Какая перемена в миссис Гаммидж за такой короткий срок! Она стала совсем другой женщиной. Она стала такой преданной, так быстро соображала, что следует сказать и о чем лучше помолчать, так мало заботилась о себе и проявляла такую чуткость к горю других, что я проникся к ней большим уважением. А как она работала в этот день! Немало вещей надо было принести с берега и сложить в сарае — весла, сети, паруса, снасти, запасные мачты и реи, чаны для омаров, мешки с балластом и прочее и прочее… И хотя в помощниках не было недостатка, хотя на всем берегу не сыскать было человека с крепкими руками, который не пожелал бы работать изо всех сил для мистера Пегготи, радуясь уже одному тому, что его об этом попросили, но миссис Гаммидж в течение всего дня упорно бралась за непосильную для нее работу и металась то туда, то сюда, принимаясь за самые разнообразные дела, едва ли, впрочем, нужные. Что же касается до сетований на свою несчастную судьбу, то, по-видимому, она даже забыла, каковы были ее невзгоды. При всей своей участливости она не теряла ровного, хорошего расположения духа, что было едва ли не самым удивительным в той перемене, какая с ней произошла. Брюзжания и в помине не осталось. За целый день вплоть до сумерек ни разу голос ее не дрогнул, ни одна слезинка не показалась на глазах. А когда мы, наконец, остались втроем — она, я и мистер Пегготи, и последний, окончательно выбившись из сил, задремал, — она потянула меня к порогу и, с трудом сдерживая рыдания, прошептала.

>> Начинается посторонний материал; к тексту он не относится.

-- pv_equiv track=rewrite | github.com/st-pauls-school/bio | 2012/q3/python/number-ladder.py | convert
-- ===== SOURCE A (Python) =====
-- def convert(i):
-- 	conversion = ['ZERO', 'ONE', 'TWO','THREE','FOUR','FIVE','SIX','SEVEN','EIGHT','NINE']
-- 	s = ''
-- 	if i == 0:
-- 		s = conversion[0]
-- 	while i > 0:
-- 		s += conversion[i%10]
-- 		i //= 10
-- 	return  ''.join(sorted(list(s)))
-- ===== SOURCE B (Python) =====
-- def convert(i):
--     conversion = ['ZERO', 'ONE', 'TWO', 'THREE', 'FOUR', 'FIVE', 'SIX', 'SEVEN', 'EIGHT', 'NINE']
--     counts = [0] * 26
--     def tally(word):
--         for c in word:
--             counts[ord(c) - 65] += 1
--     if i == 0:
--         tally(conversion[0])
--     while i > 0:
--         tally(conversion[i % 10])
--         i //= 10
--     return ''.join(chr(65 + k) * counts[k] for k in range(26))
-- ===== Notes on version B (the rewrite author's own statement) =====
-- stated objective: alternative
-- what changed: Replaces building a concatenated string and comparison-sorting it with a per-letter frequency table incremented inside the digit loop, then a counting-sort reconstruction over the alphabet A-Z.
import Mathlib
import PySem

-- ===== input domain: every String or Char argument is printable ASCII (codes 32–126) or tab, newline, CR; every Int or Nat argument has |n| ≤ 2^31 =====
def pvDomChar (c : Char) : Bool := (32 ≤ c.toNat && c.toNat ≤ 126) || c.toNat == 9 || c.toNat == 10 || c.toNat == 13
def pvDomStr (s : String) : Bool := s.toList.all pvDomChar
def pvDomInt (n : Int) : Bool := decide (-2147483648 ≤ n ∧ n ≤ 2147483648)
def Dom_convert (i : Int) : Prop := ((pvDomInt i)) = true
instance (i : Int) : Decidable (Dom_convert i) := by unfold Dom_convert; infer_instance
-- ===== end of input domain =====

-- B replaces A's concatenate-then-comparison-sort by a per-letter frequency table filled inside the
-- digit loop and a counting-sort reconstruction over the alphabet (objective: alternative).

-- ===== PORT A =====
-- conversion = ['ZERO', …, 'NINE']
-- strings are modelled as List Char throughout (Lean's own String is kernel-opaque)
def convWords : List (List Char) :=
  [['Z','E','R','O'], ['O','N','E'], ['T','W','O'], ['T','H','R','E','E'],
   ['F','O','U','R'], ['F','I','V','E'], ['S','I','X'], ['S','E','V','E','N'],
   ['E','I','G','H','T'], ['N','I','N','E']]

-- termination measure for the shared `while i > 0: … i //= 10` loop shape
theorem convDecr (i : Int) (h : 0 < i) : (PySem.Int.floordiv i 10).toNat < i.toNat := by
  have h1 : PySem.Int.floordiv i 10 < i :=
    (PySem.Int.floordiv_lt_iff_lt_mul (by norm_num)).mpr (by omega)
  have h2 : 0 ≤ PySem.Int.floordiv i 10 :=
    (PySem.Int.le_floordiv_iff_mul_le (by norm_num)).mpr (by omega)
  omega

-- while i > 0: s += conversion[i % 10]; i //= 10   (s modelled as List Char)
def convLoopA (i : Int) (s : List Char) : List Char :=
  if h : 0 < i then
    convLoopA (PySem.Int.floordiv i 10)
      (s ++ PySem.List.pyGetD convWords (PySem.Int.mod i 10) [])
  else s
termination_by i.toNat
decreasing_by exact convDecr i h

def convert (i : Int) : String :=
  let s : List Char := if i = 0 then PySem.List.pyGetD convWords 0 [] else []
  String.mk (PySem.List.sorted (convLoopA i s) (fun c => c) false)

-- ===== PORT B =====
-- counts[ord(c) - 65] += 1
def tallyStep (cs : List Nat) (c : Char) : List Nat :=
  cs.set (c.toNat - 65) (cs.getD (c.toNat - 65) 0 + 1)

-- tally(word): for c in word: counts[ord(c) - 65] += 1
def tallyWord (cs : List Nat) (w : List Char) : List Nat := w.foldl tallyStep cs

-- while i > 0: tally(conversion[i % 10]); i //= 10
def convLoopB (i : Int) (cs : List Nat) : List Nat :=
  if h : 0 < i then
    convLoopB (PySem.Int.floordiv i 10)
      (tallyWord cs (PySem.List.pyGetD convWords (PySem.Int.mod i 10) []))
  else cs
termination_by i.toNat
decreasing_by exact convDecr i h

-- ''.join(chr(65 + k) * counts[k] for k in range(26))  (chr(65+k) ported by hand as
-- Char.ofNat (65+k); exact since 65+k < 0xD800 is a valid code point)
def convert_alt (i : Int) : String :=
  let cs0 : List Nat := List.replicate 26 0
  let cs1 : List Nat :=
    if i = 0 then tallyWord cs0 (PySem.List.pyGetD convWords 0 []) else cs0
  let cs : List Nat := convLoopB i cs1
  String.mk ((List.range 26).flatMap
    (fun k => List.replicate (cs.getD k 0) (Char.ofNat (65 + k))))

-- ===== PRECONDITION & SPEC =====
def Spec_convert (i : Int) (out : String) : Prop := out = convert_alt i
instance (i : Int) (out : String) : Decidable (Spec_convert i out) := by unfold Spec_convert; infer_instance

-- ===== CLAIM (what is proved, stated in full; the proofs are below) =====
def Claim_equal_convert : Prop := ∀ (i : Int), Dom_convert i → Spec_convert i (convert i)

-- ===== LEMMAS AND PROOFS =====

-- every char of every digit word is an uppercase letter
theorem wordsOK : ∀ w ∈ convWords, ∀ c ∈ w, 65 ≤ c.toNat ∧ c.toNat ≤ 90 := by
  intro w hw
  fin_cases hw <;> (intro c hc; fin_cases hc <;> decide)

-- every char of every digit word is an uppercase letter
theorem wordOK (d : Int) (h0 : 0 ≤ d) (h1 : d < 10) :
    ∀ c ∈ PySem.List.pyGetD convWords d [], 65 ≤ c.toNat ∧ c.toNat ≤ 90 := by
  rw [PySem.List.pyGetD_eq_getElem convWords [] h0 (by simp [convWords]; omega)]
  exact wordsOK _ (List.getElem_mem _)

-- A's loop only prepends its accumulator
theorem loopA_prefix : ∀ (n : Nat) (i : Int), i.toNat ≤ n →
    ∀ s, convLoopA i s = s ++ convLoopA i [] := by
  intro n
  induction n with
  | zero =>
      intro i hi s
      have h : ¬ 0 < i := by omega
      conv_lhs => rw [convLoopA]
      conv_rhs => rw [convLoopA]
      simp [h]
  | succ n ih =>
      intro i hi s
      by_cases h : 0 < i
      · have hd := convDecr i h
        conv_lhs => rw [convLoopA]
        conv_rhs => rw [convLoopA]
        simp only [h, dif_pos]
        rw [ih _ (by omega) (s ++ _), ih _ (by omega) ([] ++ _)]
        simp
      · conv_lhs => rw [convLoopA]
        conv_rhs => rw [convLoopA]
        simp [h]

theorem loopA_OK : ∀ (n : Nat) (i : Int), i.toNat ≤ n →
    ∀ c ∈ convLoopA i [], 65 ≤ c.toNat ∧ c.toNat ≤ 90 := by
  intro n
  induction n with
  | zero =>
      intro i hi
      have h : ¬ 0 < i := by omega
      rw [convLoopA]; simp [h]
  | succ n ih =>
      intro i hi c hc
      by_cases h : 0 < i
      · have hd := convDecr i h
        rw [convLoopA] at hc
        simp only [h, dif_pos] at hc
        rw [loopA_prefix n _ (by omega)] at hc
        rcases List.mem_append.mp hc with hc | hc
        · exact wordOK _ (PySem.Int.mod_nonneg i (by norm_num))
            (PySem.Int.mod_lt i (by norm_num)) c (by simpa using hc)
        · exact ih _ (by omega) c hc
      · rw [convLoopA] at hc; simp [h] at hc

-- B's loop is the tally of the chars A's loop accumulates
theorem loopB_eq_tally : ∀ (n : Nat) (i : Int), i.toNat ≤ n →
    ∀ cs, convLoopB i cs = tallyWord cs (convLoopA i []) := by
  intro n
  induction n with
  | zero =>
      intro i hi cs
      have h : ¬ 0 < i := by omega
      conv_lhs => rw [convLoopB]
      conv_rhs => rw [convLoopA]
      simp [h, tallyWord]
  | succ n ih =>
      intro i hi cs
      by_cases h : 0 < i
      · have hd := convDecr i h
        conv_lhs => rw [convLoopB]
        conv_rhs => rw [convLoopA]
        simp only [h, dif_pos]
        rw [ih _ (by omega),
          loopA_prefix n (PySem.Int.floordiv i 10) (by omega)
            ([] ++ PySem.List.pyGetD convWords (PySem.Int.mod i 10) [])]
        simp [tallyWord, List.foldl_append]
      · conv_lhs => rw [convLoopB]
        conv_rhs => rw [convLoopA]
        simp [h, tallyWord]

theorem getD_tallyStep (cs : List Nat) (c : Char) (k : Nat)
    (hc : c.toNat - 65 < cs.length) :
    (tallyStep cs c).getD k 0 = cs.getD k 0 + (if c.toNat - 65 = k then 1 else 0) := by
  unfold tallyStep
  by_cases h : c.toNat - 65 = k
  · subst h
    simp [List.getD_eq_getElem?_getD, List.getElem?_set, hc]
  · simp [List.getD_eq_getElem?_getD, List.getElem?_set, h]

theorem getD_tallyWord : ∀ (w : List Char) (cs : List Nat) (k : Nat),
    (∀ c ∈ w, c.toNat - 65 < cs.length) →
    (tallyWord cs w).getD k 0 = cs.getD k 0 + w.countP (fun c => c.toNat - 65 == k) := by
  intro w
  induction w with
  | nil => intro cs k _; simp [tallyWord]
  | cons c t ih =>
      intro cs k hw
      show (tallyWord (tallyStep cs c) t).getD k 0 = _
      rw [ih _ k (by intro x hx; simpa [tallyStep, List.length_set] using hw x (List.mem_cons_of_mem _ hx)),
        getD_tallyStep cs c k (hw c List.mem_cons_self)]
      rw [List.countP_cons]
      simp only [beq_iff_eq]
      omega

theorem toNat_chr (k : Nat) (h : k < 1000) : (Char.ofNat (65 + k)).toNat = 65 + k := by
  rw [Char.toNat_ofNat, if_pos]
  exact Or.inl (by omega)

theorem chr_le_chr (j k : Nat) (hj : j < 1000) (hk : k < 1000) (h : j ≤ k) :
    Char.ofNat (65 + j) ≤ Char.ofNat (65 + k) := by
  have h1 := toNat_chr j hj
  have h2 := toNat_chr k hk
  simp only [Char.le_def]
  apply UInt32.le_iff_toNat_le.mpr
  simp only [Char.toNat] at h1 h2
  omega

theorem countP_eq_count (l : List Char) (hl : ∀ c ∈ l, 65 ≤ c.toNat ∧ c.toNat ≤ 90)
    (k : Nat) (hk : k < 26) :
    l.countP (fun c => c.toNat - 65 == k) = l.count (Char.ofNat (65 + k)) := by
  rw [List.count, List.countP_congr]
  intro c hc
  obtain ⟨h1, h2⟩ := hl c hc
  simp only [beq_iff_eq]
  constructor
  · intro h
    have : c.toNat = 65 + k := by omega
    rw [← Char.ofNat_toNat c, this]
  · intro h
    rw [h, toNat_chr k (by omega)]
    omega

theorem countF (m : Nat → Nat) (a : Char) : ∀ (n : Nat), n ≤ 26 →
    ((List.range n).flatMap (fun k => List.replicate (m k) (Char.ofNat (65 + k)))).count a
      = if 65 ≤ a.toNat ∧ a.toNat < 65 + n then m (a.toNat - 65) else 0 := by
  intro n
  induction n with
  | zero => simp
  | succ n ih =>
      intro h
      rw [List.range_succ, List.flatMap_append, List.count_append, ih (by omega)]
      simp only [List.flatMap_cons, List.flatMap_nil, List.append_nil, List.count_replicate]
      by_cases ha : a.toNat = 65 + n
      · have h1 : Char.ofNat (65 + n) = a := by
          rw [← Char.ofNat_toNat a, ha]
        have h2 : ¬ (65 ≤ a.toNat ∧ a.toNat < 65 + n) := by omega
        rw [if_neg h2, if_pos (by simp [h1]), if_pos (by omega), ha]
        simp
      · have h1 : ¬ (Char.ofNat (65 + n) == a) = true := by
          simp only [beq_iff_eq]
          intro he
          apply ha
          rw [← he, toNat_chr n (by omega)]
        rw [if_neg h1]
        split_ifs with h2 h3 <;> first | rfl | omega

theorem pairF (m : Nat → Nat) : ∀ (n : Nat), n ≤ 26 →
    ((List.range n).flatMap (fun k => List.replicate (m k) (Char.ofNat (65 + k)))).Pairwise (· ≤ ·) := by
  intro n
  induction n with
  | zero => simp
  | succ n ih =>
      intro h
      rw [List.range_succ, List.flatMap_append]
      rw [List.pairwise_append]
      refine ⟨ih (by omega), ?_, ?_⟩
      · simp only [List.flatMap_cons, List.flatMap_nil, List.append_nil]
        exact List.pairwise_replicate.mpr (Or.inr le_rfl)
      · intro x hx y hy
        simp only [List.flatMap_cons, List.flatMap_nil, List.append_nil] at hy
        obtain ⟨k, hk, hxk⟩ := List.mem_flatMap.mp hx
        have hkn : k < n := List.mem_range.mp hk
        rw [List.eq_of_mem_replicate hxk, List.eq_of_mem_replicate hy]
        exact chr_le_chr k n (by omega) (by omega) (by omega)

-- counting-sort reconstruction of an uppercase-letter list IS its sort
theorem countingSort_eq_sorted (l : List Char)
    (hl : ∀ c ∈ l, 65 ≤ c.toNat ∧ c.toNat ≤ 90) :
    PySem.List.sorted l (fun c => c) false
      = (List.range 26).flatMap
          (fun k => List.replicate ((tallyWord (List.replicate 26 0) l).getD k 0)
            (Char.ofNat (65 + k))) := by
  have hlen : ∀ c ∈ l, c.toNat - 65 < (List.replicate 26 (0:Nat)).length := by
    intro c hc
    have := hl c hc
    simp [List.length_replicate]
    omega
  have hcs : ∀ k < 26, (tallyWord (List.replicate 26 0) l).getD k 0
      = l.count (Char.ofNat (65 + k)) := by
    intro k hk
    rw [getD_tallyWord l _ k hlen, countP_eq_count l hl k hk,
      List.getD_eq_getElem?_getD, List.getElem?_replicate]
    split_ifs <;> simp
  apply PySem.List.sorted_id_eq_of_perm_of_pairwise
  · apply List.perm_iff_count.mpr
    intro a
    rw [countF _ a 26 le_rfl]
    by_cases ha : 65 ≤ a.toNat ∧ a.toNat < 91
    · rw [if_pos ha, hcs _ (by omega)]
      congr 1
      rw [show 65 + (a.toNat - 65) = a.toNat by omega, Char.ofNat_toNat]
    · rw [if_neg ha]
      symm
      rw [List.count_eq_zero]
      intro hmem
      exact ha (by have := hl a hmem; omega)
  · exact pairF _ 26 le_rfl

-- ===== VERDICT (by name: the statement is the Claim_ definition above) =====
theorem convert_spec : Claim_equal_convert := by
  intro i _
  unfold Spec_convert convert convert_alt
  set s0 : List Char :=
    if i = 0 then PySem.List.pyGetD convWords 0 [] else [] with hs0
  have hs0OK : ∀ c ∈ s0, 65 ≤ c.toNat ∧ c.toNat ≤ 90 := by
    rw [hs0]
    split_ifs
    · exact wordOK 0 (by norm_num) (by norm_num)
    · simp
  have hl : convLoopA i s0 = s0 ++ convLoopA i [] := loopA_prefix i.toNat i le_rfl s0
  have hOK : ∀ c ∈ convLoopA i s0, 65 ≤ c.toNat ∧ c.toNat ≤ 90 := by
    rw [hl]
    intro c hc
    rcases List.mem_append.mp hc with hc | hc
    · exact hs0OK c hc
    · exact loopA_OK i.toNat i le_rfl c hc
  have hcs1 : (if i = 0 then tallyWord (List.replicate 26 0) (PySem.List.pyGetD convWords 0 [])
      else List.replicate 26 0) = tallyWord (List.replicate 26 0) s0 := by
    rw [hs0]
    split_ifs <;> simp [tallyWord]
  have hB : convLoopB i (tallyWord (List.replicate 26 0) s0)
      = tallyWord (List.replicate 26 0) (convLoopA i s0) := by
    rw [loopB_eq_tally i.toNat i le_rfl, hl]
    simp [tallyWord, List.foldl_append]
  simp only [hcs1, hB]
  exact congrArg String.mk (countingSort_eq_sorted (convLoopA i s0) hOK)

— Да благословит вас господь, мистер Дэви! Будьте всегда ему другом, бедняжке!
И она быстро вышла за дверь и ополоснула лицо водой, для того чтобы он нашел ее совсем спокойной, когда проснется, и увидел, что она мирно сидит около него за работой. Одним словом, она осталась поддержкой и опорой мистера Пегготи в его горе, а я, покинув их вечером, не переставал размышлять об уроке, полученном мною от миссис Гаммидж, и об опыте, который я приобрел благодаря ей.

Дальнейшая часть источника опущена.